- EXERCISE OBJECTIVE
Search the data for the string "changed", and report each line where it is found.

- Records from a dataset
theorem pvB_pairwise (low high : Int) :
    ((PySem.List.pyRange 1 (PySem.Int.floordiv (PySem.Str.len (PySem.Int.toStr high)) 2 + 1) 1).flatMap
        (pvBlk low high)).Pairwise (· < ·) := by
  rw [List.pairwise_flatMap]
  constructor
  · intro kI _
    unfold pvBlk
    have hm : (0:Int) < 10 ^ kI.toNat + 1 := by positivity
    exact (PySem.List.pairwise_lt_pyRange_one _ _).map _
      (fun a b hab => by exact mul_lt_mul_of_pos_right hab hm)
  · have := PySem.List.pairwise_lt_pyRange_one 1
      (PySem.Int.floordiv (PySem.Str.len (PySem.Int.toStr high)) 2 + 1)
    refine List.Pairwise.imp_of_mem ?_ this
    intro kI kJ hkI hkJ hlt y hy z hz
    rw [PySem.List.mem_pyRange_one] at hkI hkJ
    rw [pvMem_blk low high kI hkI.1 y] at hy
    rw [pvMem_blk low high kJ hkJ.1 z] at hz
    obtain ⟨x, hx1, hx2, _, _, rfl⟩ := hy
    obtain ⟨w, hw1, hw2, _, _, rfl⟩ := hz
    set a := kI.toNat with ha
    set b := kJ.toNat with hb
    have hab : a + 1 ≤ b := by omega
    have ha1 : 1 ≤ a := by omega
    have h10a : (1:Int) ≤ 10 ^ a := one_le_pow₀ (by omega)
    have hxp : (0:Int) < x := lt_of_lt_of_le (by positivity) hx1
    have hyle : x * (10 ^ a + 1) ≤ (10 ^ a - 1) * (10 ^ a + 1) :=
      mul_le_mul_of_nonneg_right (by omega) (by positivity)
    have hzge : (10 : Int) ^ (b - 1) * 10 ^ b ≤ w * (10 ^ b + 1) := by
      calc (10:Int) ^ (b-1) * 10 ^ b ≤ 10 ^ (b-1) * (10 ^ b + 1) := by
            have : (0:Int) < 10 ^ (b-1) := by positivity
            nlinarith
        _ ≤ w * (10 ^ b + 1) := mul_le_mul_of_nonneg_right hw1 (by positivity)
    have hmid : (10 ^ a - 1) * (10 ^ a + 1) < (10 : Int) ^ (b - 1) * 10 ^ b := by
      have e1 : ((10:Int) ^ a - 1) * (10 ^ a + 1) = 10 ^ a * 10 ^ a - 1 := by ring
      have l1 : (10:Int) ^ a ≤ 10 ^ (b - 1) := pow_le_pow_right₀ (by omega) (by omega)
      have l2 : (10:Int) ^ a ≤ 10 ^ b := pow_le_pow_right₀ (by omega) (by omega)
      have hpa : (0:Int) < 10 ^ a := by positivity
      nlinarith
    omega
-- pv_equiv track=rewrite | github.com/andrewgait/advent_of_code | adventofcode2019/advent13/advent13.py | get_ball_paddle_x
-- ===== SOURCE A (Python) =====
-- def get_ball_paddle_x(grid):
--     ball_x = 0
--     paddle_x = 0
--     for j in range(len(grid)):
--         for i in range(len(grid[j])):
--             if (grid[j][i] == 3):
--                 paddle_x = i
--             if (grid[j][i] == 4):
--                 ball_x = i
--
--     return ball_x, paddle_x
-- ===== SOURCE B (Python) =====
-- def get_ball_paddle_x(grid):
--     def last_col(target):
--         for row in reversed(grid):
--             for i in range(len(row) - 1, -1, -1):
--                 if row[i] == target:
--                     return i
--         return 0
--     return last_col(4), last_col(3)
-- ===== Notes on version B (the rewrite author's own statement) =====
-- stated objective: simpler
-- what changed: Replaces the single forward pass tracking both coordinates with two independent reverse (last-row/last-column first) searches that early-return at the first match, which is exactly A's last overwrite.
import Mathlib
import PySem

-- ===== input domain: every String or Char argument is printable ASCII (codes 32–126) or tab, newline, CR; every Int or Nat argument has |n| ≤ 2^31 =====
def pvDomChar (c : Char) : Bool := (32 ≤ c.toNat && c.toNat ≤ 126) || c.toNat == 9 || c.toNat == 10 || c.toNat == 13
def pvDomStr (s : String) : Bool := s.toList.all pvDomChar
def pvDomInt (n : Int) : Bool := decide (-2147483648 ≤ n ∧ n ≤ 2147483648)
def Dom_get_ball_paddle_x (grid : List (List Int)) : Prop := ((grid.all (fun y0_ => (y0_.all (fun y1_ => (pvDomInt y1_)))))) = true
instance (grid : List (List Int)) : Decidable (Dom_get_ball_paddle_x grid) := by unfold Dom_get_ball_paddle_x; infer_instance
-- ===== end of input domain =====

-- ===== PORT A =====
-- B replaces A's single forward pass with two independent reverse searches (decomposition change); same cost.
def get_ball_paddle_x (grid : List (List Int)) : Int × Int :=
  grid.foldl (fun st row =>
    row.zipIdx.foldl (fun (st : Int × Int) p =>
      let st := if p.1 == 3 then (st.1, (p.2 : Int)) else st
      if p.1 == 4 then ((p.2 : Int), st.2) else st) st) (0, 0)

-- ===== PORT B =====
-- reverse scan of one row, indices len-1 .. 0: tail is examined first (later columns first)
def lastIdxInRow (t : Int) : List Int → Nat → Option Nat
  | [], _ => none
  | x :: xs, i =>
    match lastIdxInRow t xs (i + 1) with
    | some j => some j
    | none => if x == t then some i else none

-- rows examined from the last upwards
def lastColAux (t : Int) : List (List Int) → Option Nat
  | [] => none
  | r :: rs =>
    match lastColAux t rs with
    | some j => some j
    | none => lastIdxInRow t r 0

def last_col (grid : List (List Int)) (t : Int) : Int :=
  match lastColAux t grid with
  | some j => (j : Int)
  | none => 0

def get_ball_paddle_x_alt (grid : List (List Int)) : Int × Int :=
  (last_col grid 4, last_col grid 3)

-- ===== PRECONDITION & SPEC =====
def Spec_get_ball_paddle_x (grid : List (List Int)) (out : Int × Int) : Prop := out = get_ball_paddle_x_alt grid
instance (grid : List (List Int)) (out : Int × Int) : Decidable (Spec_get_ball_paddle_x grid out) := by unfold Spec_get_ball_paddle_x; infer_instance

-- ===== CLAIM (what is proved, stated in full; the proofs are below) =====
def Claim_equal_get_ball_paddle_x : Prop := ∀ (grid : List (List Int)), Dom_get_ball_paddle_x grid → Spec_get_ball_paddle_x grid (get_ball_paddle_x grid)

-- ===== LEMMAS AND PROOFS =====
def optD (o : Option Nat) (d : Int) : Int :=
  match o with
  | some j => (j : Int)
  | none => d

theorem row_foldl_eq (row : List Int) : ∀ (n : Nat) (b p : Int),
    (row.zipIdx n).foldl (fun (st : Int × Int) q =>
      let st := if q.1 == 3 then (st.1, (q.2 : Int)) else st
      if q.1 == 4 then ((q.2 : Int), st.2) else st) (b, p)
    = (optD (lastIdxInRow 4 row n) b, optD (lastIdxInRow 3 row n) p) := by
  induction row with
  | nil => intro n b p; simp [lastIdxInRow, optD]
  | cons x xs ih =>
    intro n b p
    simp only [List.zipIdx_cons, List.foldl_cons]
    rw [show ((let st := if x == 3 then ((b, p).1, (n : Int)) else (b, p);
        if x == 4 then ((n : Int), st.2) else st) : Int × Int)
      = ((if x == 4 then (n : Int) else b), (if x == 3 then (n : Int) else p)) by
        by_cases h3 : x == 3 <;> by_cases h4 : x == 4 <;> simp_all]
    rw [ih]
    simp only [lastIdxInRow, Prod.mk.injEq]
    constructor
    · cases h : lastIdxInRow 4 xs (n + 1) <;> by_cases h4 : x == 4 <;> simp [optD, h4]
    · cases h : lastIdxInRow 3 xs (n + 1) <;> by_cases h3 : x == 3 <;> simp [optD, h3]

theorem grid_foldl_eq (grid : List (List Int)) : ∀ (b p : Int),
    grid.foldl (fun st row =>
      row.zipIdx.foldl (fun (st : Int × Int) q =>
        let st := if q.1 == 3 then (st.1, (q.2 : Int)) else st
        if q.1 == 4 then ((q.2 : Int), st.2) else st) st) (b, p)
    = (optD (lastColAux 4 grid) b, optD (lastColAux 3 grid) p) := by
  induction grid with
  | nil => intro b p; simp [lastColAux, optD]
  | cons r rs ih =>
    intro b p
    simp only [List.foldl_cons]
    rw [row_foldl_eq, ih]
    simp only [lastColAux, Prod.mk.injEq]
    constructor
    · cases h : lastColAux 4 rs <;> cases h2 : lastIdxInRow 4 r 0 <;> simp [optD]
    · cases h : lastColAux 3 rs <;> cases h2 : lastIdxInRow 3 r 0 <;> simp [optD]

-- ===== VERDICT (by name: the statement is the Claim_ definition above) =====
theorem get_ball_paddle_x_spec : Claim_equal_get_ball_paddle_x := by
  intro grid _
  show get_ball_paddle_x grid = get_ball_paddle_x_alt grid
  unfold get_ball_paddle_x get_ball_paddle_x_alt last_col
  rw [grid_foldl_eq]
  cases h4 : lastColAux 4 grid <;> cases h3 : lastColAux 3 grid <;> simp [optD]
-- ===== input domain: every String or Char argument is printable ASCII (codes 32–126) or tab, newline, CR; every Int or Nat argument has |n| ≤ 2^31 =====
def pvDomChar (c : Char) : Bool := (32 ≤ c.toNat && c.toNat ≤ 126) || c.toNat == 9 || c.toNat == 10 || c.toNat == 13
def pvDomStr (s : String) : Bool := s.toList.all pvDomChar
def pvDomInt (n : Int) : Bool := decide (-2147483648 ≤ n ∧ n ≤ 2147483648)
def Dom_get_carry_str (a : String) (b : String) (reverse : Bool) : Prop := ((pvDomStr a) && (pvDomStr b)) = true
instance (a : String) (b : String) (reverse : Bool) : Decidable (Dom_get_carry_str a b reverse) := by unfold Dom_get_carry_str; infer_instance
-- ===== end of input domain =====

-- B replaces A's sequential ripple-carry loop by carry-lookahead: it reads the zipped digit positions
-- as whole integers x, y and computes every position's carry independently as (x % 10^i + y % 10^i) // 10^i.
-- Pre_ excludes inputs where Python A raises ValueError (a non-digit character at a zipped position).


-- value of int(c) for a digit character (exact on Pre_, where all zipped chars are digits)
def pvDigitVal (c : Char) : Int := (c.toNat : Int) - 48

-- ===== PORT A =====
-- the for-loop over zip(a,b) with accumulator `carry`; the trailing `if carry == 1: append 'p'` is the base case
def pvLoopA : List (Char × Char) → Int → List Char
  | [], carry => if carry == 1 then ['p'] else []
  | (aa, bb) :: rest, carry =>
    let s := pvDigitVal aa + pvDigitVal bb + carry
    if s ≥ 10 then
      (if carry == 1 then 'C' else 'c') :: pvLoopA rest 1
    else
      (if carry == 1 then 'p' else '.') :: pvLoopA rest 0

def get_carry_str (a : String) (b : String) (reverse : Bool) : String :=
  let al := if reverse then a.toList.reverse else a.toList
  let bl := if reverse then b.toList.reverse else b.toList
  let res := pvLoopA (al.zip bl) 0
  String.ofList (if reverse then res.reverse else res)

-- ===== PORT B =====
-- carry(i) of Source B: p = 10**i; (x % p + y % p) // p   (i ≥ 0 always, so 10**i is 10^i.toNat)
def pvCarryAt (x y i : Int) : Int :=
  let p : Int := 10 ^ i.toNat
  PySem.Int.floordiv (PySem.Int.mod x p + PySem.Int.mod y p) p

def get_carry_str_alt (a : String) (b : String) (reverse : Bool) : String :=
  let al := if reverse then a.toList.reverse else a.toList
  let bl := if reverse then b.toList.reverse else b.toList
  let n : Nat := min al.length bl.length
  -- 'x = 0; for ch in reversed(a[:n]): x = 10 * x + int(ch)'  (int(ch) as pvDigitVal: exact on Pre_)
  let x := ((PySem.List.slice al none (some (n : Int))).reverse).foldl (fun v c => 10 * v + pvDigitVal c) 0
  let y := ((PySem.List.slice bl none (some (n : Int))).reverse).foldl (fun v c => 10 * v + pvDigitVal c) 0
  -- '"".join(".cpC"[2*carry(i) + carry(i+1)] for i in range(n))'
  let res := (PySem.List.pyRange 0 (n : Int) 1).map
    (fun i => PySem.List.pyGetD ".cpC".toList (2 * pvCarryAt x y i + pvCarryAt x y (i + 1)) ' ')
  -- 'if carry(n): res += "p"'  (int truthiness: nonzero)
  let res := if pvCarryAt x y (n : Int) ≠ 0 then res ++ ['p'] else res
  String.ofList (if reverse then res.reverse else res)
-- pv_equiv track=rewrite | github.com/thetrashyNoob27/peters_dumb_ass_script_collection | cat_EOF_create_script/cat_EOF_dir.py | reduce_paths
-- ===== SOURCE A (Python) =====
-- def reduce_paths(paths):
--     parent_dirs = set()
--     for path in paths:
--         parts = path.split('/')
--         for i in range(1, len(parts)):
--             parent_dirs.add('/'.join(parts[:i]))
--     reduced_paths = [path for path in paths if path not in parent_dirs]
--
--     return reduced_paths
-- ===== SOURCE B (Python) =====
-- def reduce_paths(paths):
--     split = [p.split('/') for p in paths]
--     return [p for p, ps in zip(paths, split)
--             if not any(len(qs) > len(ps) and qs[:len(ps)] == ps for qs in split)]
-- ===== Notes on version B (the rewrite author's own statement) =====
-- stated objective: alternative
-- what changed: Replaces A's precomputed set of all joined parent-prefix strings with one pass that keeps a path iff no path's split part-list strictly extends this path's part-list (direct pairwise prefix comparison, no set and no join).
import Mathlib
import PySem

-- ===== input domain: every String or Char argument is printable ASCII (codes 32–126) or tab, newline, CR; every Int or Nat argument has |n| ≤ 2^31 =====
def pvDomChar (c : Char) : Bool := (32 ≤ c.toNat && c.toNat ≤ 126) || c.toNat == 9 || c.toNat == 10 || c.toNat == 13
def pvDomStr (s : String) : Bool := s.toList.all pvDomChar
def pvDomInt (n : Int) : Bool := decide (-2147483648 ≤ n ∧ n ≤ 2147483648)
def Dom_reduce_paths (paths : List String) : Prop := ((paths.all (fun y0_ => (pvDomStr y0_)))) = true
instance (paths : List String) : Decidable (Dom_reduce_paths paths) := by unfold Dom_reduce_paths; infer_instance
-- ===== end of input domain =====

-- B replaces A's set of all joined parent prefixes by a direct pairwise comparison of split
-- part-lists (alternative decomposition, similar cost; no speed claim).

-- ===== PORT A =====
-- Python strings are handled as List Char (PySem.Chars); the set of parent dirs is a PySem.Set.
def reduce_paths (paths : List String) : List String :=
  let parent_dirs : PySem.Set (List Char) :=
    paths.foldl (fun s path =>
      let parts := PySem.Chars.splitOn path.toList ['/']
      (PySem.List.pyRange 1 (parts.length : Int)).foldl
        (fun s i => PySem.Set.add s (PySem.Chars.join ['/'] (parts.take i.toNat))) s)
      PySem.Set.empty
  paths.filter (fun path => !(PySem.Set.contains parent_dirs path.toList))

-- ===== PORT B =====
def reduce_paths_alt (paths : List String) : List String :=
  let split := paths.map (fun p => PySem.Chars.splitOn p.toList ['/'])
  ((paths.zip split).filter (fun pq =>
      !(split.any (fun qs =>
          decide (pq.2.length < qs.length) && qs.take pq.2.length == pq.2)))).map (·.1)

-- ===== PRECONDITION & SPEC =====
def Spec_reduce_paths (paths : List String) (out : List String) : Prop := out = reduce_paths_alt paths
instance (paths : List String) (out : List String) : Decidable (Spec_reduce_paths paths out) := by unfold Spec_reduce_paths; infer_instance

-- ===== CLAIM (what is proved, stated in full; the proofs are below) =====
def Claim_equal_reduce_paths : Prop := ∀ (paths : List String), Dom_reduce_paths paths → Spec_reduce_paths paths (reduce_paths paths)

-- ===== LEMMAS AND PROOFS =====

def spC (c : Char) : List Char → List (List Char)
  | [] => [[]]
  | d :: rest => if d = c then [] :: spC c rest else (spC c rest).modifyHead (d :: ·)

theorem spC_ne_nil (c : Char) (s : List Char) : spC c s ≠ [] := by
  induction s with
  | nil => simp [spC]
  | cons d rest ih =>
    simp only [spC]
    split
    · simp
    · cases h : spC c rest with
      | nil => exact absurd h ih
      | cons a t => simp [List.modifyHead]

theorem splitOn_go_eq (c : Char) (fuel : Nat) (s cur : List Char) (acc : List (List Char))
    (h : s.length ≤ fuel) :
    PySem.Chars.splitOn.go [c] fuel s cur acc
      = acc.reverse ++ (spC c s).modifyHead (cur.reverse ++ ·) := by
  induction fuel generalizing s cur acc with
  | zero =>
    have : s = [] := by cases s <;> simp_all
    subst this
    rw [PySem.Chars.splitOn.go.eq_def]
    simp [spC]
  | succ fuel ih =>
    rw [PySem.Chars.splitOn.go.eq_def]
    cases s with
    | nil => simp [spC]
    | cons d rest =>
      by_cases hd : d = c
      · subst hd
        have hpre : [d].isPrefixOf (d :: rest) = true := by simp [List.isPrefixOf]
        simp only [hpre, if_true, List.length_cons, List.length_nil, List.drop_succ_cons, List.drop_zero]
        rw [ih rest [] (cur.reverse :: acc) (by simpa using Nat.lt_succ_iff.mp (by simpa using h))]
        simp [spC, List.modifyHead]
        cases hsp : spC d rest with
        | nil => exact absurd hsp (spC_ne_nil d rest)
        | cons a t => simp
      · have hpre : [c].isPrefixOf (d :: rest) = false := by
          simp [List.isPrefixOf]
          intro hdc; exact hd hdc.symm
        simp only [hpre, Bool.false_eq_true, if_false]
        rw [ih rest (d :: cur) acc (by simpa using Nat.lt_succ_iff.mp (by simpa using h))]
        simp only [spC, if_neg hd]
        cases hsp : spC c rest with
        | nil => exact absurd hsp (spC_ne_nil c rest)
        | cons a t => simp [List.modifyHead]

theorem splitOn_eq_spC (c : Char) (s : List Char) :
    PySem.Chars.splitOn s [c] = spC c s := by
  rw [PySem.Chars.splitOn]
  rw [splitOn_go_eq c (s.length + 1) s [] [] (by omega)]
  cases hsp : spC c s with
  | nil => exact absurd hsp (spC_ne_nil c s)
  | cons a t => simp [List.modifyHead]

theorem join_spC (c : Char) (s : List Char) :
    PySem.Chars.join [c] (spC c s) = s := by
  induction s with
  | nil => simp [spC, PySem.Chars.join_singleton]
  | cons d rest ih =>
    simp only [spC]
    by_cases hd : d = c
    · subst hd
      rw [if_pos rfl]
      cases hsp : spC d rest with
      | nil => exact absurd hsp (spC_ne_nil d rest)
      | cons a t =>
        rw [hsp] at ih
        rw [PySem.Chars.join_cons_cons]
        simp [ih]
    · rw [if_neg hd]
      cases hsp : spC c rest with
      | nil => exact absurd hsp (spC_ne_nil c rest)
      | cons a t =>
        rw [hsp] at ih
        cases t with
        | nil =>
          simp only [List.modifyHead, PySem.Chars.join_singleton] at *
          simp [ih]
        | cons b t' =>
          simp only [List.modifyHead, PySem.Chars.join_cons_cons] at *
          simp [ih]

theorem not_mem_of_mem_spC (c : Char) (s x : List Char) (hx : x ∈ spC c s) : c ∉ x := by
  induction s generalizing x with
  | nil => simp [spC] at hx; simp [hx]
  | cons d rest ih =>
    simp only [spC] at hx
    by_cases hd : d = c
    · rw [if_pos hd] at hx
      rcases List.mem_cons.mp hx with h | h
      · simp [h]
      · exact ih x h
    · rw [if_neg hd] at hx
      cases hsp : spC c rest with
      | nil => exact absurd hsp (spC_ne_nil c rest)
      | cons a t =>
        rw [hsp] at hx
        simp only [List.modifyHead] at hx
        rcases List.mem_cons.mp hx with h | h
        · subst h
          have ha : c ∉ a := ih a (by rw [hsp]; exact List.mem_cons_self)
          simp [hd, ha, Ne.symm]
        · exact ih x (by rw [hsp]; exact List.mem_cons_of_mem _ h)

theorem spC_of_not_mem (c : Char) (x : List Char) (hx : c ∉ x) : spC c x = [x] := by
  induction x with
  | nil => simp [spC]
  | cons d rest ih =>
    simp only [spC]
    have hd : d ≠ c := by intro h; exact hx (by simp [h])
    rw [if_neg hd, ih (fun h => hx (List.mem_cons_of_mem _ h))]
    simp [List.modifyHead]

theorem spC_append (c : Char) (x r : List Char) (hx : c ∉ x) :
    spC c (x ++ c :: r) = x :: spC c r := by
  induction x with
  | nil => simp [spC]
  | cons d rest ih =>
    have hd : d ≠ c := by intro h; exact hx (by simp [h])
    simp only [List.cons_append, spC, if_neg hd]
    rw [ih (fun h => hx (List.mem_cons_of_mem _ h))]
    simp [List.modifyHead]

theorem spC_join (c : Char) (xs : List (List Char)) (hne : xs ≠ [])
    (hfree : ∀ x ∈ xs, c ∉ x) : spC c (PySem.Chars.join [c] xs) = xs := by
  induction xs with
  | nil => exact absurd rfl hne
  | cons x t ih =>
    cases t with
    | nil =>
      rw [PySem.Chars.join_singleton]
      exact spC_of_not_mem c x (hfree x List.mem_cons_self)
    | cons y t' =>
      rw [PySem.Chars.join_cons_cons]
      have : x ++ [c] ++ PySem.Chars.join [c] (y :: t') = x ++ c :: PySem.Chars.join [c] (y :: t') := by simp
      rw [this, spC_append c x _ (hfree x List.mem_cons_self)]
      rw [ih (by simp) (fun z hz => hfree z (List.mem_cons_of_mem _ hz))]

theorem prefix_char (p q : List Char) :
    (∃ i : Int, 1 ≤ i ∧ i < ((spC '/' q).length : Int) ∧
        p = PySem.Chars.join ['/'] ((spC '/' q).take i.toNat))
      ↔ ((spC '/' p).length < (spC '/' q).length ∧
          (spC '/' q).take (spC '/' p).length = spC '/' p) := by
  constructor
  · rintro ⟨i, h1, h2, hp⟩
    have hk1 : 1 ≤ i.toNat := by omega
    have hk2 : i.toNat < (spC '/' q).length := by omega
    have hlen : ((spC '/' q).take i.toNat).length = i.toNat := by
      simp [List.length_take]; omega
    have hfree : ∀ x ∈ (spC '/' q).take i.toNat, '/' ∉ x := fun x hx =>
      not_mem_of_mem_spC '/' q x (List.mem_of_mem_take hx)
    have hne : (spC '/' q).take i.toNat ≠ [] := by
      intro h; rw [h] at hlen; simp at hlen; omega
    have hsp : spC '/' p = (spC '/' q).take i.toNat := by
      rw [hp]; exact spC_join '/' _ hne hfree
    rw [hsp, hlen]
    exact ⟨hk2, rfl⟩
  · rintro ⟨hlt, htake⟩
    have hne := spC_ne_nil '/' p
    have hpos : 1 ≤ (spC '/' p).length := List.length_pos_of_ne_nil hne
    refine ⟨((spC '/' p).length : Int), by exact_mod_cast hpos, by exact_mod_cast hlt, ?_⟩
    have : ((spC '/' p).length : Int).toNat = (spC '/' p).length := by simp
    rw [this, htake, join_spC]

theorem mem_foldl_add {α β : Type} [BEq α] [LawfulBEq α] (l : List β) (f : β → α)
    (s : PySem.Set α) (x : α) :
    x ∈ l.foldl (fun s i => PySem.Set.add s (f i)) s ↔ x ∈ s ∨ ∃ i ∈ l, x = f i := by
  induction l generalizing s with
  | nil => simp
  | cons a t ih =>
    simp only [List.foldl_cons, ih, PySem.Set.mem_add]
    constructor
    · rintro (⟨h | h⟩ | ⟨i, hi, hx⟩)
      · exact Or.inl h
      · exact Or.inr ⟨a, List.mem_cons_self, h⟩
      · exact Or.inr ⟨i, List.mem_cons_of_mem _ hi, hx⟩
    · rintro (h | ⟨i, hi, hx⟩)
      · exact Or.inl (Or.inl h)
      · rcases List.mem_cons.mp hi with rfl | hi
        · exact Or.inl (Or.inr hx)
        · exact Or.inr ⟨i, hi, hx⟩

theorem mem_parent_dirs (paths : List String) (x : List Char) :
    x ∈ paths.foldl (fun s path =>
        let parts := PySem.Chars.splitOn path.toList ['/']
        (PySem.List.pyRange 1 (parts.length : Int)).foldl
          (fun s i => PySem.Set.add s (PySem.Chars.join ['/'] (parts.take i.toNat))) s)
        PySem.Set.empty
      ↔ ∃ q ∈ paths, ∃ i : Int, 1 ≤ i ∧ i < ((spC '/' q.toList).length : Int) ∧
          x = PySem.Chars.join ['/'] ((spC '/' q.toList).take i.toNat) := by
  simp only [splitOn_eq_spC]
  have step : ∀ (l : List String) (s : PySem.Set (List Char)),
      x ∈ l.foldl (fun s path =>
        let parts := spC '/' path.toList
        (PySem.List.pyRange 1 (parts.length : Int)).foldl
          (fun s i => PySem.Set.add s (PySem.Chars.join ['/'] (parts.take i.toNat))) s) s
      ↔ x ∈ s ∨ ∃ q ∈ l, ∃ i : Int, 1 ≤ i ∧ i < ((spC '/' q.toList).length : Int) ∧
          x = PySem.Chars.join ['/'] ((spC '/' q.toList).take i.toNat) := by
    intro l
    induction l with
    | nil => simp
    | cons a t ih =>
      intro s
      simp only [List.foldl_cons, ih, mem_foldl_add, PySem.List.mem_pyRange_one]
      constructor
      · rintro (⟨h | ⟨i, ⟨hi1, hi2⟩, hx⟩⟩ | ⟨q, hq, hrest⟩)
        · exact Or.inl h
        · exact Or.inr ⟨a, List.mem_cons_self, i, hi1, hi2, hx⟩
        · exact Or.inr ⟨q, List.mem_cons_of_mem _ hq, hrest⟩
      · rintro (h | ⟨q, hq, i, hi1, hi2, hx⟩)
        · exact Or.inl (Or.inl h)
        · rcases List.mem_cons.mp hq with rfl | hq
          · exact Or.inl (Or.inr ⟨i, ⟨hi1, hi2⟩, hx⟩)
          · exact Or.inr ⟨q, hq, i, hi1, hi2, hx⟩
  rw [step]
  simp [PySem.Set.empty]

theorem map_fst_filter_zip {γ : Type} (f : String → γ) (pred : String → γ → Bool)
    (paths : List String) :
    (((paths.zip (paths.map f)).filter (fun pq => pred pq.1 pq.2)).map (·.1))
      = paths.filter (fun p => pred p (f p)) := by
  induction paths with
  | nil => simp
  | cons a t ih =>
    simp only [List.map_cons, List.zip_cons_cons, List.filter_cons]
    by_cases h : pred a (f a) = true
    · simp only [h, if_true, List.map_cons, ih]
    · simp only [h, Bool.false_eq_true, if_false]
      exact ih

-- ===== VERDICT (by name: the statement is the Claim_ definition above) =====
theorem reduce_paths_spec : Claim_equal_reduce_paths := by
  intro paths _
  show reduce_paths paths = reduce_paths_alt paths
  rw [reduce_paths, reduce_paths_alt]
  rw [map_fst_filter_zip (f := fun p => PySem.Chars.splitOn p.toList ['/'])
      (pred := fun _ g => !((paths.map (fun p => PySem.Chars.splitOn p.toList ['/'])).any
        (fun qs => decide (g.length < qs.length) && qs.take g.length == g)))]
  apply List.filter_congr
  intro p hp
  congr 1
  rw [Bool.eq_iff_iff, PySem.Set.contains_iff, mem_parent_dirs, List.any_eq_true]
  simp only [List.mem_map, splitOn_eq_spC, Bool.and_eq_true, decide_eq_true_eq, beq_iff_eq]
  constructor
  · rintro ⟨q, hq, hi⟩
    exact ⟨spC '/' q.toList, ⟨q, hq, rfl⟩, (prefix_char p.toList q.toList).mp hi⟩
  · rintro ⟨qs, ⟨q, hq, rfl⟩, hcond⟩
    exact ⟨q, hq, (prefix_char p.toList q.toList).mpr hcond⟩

- YOUR RESPONSE
-- what changed: Replaces the single forward pass tracking both coordinates with two independent reverse (last-row/last-column first) searches that early-return at the first match, which is exactly A's last overwrite.
-- what changed: Replaces A's precomputed set of all joined parent-prefix strings with one pass that keeps a path iff no path's split part-list strictly extends this path's part-list (direct pairwise prefix comparison, no set and no join).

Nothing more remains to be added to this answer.